Por Giselle Souza
Fonte Conjur
A exploração do amianto crisotila ou branco,
assim como a venda de produtos com esse componente, continua proibida no
Rio de Janeiro. O Tribunal de Justiça do estado julgou constitucional a Lei
Estadual 3.579/2001, que estabeleceu a vedação. De acordo com a
desembargadora Gizelda Leitão Teixeira, relatora do caso, o composto é nocivo
à saúde e os preceitos que visam a assegurar o bem-estar da população devem
se sobrepor a qualquer outro, principalmente os de ordem financeira. O voto
de Gizelda foi acompanhado de forma unânime, nesta segunda-feira (6/4).
O amianto é um tipo de fibra mineral comum na
fabricação de telhas, caixas dágua e pisos, entre outros produtos.
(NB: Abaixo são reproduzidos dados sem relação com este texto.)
-- pv_equiv track=rewrite | github.com/RaziurC4S5E/Tic-Tac-Toe_futurecoder | main.py | each_column_check
-- ===== SOURCE A (Python) =====
-- def each_column_check(column): #function to check each column and return True if every value of the column matches or return False if it doesnt
--     result = False
--     for index in range(len(column)-1):
--         if column[index] == '' or column[index] == " ":
--             return False
--         else:
--             if column[index] == column[index+1]:
--                 result = True
--             else:
--                 return False
--     return result
-- ===== SOURCE B (Python) =====
-- def each_column_check(column):
--     s = set(column)
--     return len(column) > 1 and len(s) == 1 and column[0] not in ('', ' ')
-- ===== Notes on version B (the rewrite author's own statement) =====
-- stated objective: simpler
-- what changed: Replaces A's adjacent-pair scan with early returns by a one-shot distinct-value collapse (set) plus a length test and a single emptiness test on the shared value.
import Mathlib
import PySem

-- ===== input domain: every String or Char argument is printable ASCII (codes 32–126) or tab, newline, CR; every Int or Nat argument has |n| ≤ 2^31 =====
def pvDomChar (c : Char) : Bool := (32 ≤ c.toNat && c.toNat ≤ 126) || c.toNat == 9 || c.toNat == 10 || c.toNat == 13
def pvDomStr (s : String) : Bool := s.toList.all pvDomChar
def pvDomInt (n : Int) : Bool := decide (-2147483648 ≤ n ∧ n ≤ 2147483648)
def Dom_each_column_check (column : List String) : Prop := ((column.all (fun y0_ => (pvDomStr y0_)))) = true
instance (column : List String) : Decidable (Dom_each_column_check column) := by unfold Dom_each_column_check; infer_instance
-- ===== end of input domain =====

-- B replaces A's adjacent-pair scan by a set collapse + length/emptiness tests (objective: simpler).

-- ===== PORT A =====
-- A's loop over range(len-1) comparing column[index] with column[index+1], with early
-- returns, transcribed as structural recursion over the adjacent pairs; 'result' is the
-- loop's accumulator.
def eccGo : List String → Bool → Bool
  | a :: b :: t, _ =>
    if a = "" ∨ a = " " then false
    else if a = b then eccGo (b :: t) true
    else false
  | _, result => result

def each_column_check (column : List String) : Bool :=
  eccGo column false

-- ===== PORT B =====
def each_column_check_alt (column : List String) : Bool :=
  let s := PySem.Set.ofList column
  decide (1 < column.length) && decide (s.length = 1)
    && !(column.headD "" == "" || column.headD "" == " ")

-- ===== PRECONDITION & SPEC =====
def Spec_each_column_check (column : List String) (out : Bool) : Prop := out = each_column_check_alt column
instance (column : List String) (out : Bool) : Decidable (Spec_each_column_check column out) := by unfold Spec_each_column_check; infer_instance

-- ===== CLAIM (what is proved, stated in full; the proofs are below) =====
def Claim_equal_each_column_check : Prop := ∀ (column : List String), Dom_each_column_check column → Spec_each_column_check column (each_column_check column)

-- ===== LEMMAS AND PROOFS =====

-- set(a::l) is a singleton iff every element of l equals a
lemma foldl_add_all_eq (a : String) (l : List String) (h : ∀ x ∈ l, x = a) :
    l.foldl PySem.Set.add [a] = [a] := by
  induction l with
  | nil => rfl
  | cons x t ih =>
    have hx : x = a := h x (by simp)
    subst hx
    have : PySem.Set.add [x] x = [x] := by
      simp [PySem.Set.add, PySem.Set.contains]
    simp only [List.foldl_cons, this]
    exact ih (fun y hy => h y (by simp [hy]))

lemma set_len_one_iff (a : String) (l : List String) :
    (PySem.Set.ofList (a :: l)).length = 1 ↔ ∀ x ∈ l, x = a := by
  constructor
  · intro h x hx
    obtain ⟨c, hc⟩ := List.length_eq_one_iff.mp h
    have ha : a ∈ PySem.Set.ofList (a :: l) := by
      rw [PySem.Set.mem_ofList]; simp
    have hxm : x ∈ PySem.Set.ofList (a :: l) := by
      rw [PySem.Set.mem_ofList]; simp [hx]
    rw [hc] at ha hxm
    simp at ha hxm
    rw [hxm, ha]
  · intro h
    have : PySem.Set.ofList (a :: l) = [a] := by
      rw [PySem.Set.ofList_eq_foldl]
      simp only [List.foldl_cons]
      have : PySem.Set.add [] a = [a] := by rfl
      rw [this]
      exact foldl_add_all_eq a l h
    rw [this]
    rfl

lemma eccGo_true (a b : String) (t : List String) :
    eccGo (a :: b :: t) true
      = (decide (b = a ∧ ∀ x ∈ t, x = a) && !(a == "" || a == " ")) := by
  induction t generalizing a b with
  | nil =>
    by_cases he : a = "" ∨ a = " "
    · simp [eccGo, he]
      rcases he with h | h <;> simp [h]
    · push Not at he
      by_cases hab : a = b
      · subst hab
        simp [eccGo, he.1, he.2, beq_iff_eq]
      · simp [eccGo, he.1, he.2, hab, Ne.symm hab]
  | cons c t' ih =>
    by_cases he : a = "" ∨ a = " "
    · simp [eccGo, he]
      rcases he with h | h <;> simp [h]
    · push Not at he
      by_cases hab : a = b
      · subst hab
        have hstep : eccGo (a :: a :: c :: t') true = eccGo (a :: c :: t') true := by
          simp [eccGo, he.1, he.2]
        rw [hstep, ih a c]
        simp [he.1, he.2]
      · simp [eccGo, he.1, he.2, hab, Ne.symm hab]

-- ===== VERDICT (by name: the statement is the Claim_ definition above) =====
theorem each_column_check_spec : Claim_equal_each_column_check := by
  intro column _
  unfold Spec_each_column_check each_column_check each_column_check_alt
  match column with
  | [] => rfl
  | [a] =>
    simp [eccGo, PySem.Set.ofList]
  | a :: b :: t =>
    have h1 : eccGo (a :: b :: t) false = eccGo (a :: b :: t) true := rfl
    rw [h1, eccGo_true]
    have h2 : (PySem.Set.ofList (a :: b :: t)).length = 1 ↔ ∀ x ∈ b :: t, x = a :=
      set_len_one_iff a (b :: t)
    simp only [List.headD_cons, List.length_cons]
    by_cases hs : (PySem.Set.ofList (a :: b :: t)).length = 1
    · have hall := h2.mp hs
      have hb : b = a := hall b (by simp)
      have ht : ∀ x ∈ t, x = a := fun x hx => hall x (by simp [hx])
      have hall' : (b = a ∧ ∀ x ∈ t, x = a) := ⟨hb, ht⟩
      simp [hall']
      simp [set_len_one_iff a (a :: t), ht]
    · have hnall : ¬ (b = a ∧ ∀ x ∈ t, x = a) := by
        intro ⟨hb, ht⟩
        exact hs (h2.mpr (by
          intro x hx
          rcases List.mem_cons.mp hx with h | h
          · rw [h]; exact hb
          · exact ht x h))
      simp [hs, hnall]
A
discussão sobre o uso desse componente químico chegou ao Órgão Especial do
TJ-RJ em 2013, por meio de um incidente de inconstitucionalidade suscitado
pela 20ª Câmara Cível da corte, após dar início ao julgamento de uma apelação
interposta pelo Ministério Público do Rio. No recurso, o MP contesta decisões
da primeira instância que rejeitaram a ações civis públicas movidas contra as
empresas Eternit e Casalite Indústria e Comércio de Materiais de Construção.
Na ocasião, o desembargador Alexandre Câmara,
relator da apelação, verificou a existência de duas leis com posições
divergentes sobre a matéria. Uma delas é a Lei Federal 9.055/1995, que
autoriza expressamente, no artigo 2º, a extração e industrialização do
amianto branco, assim como a comercialização de produtos com essa composição.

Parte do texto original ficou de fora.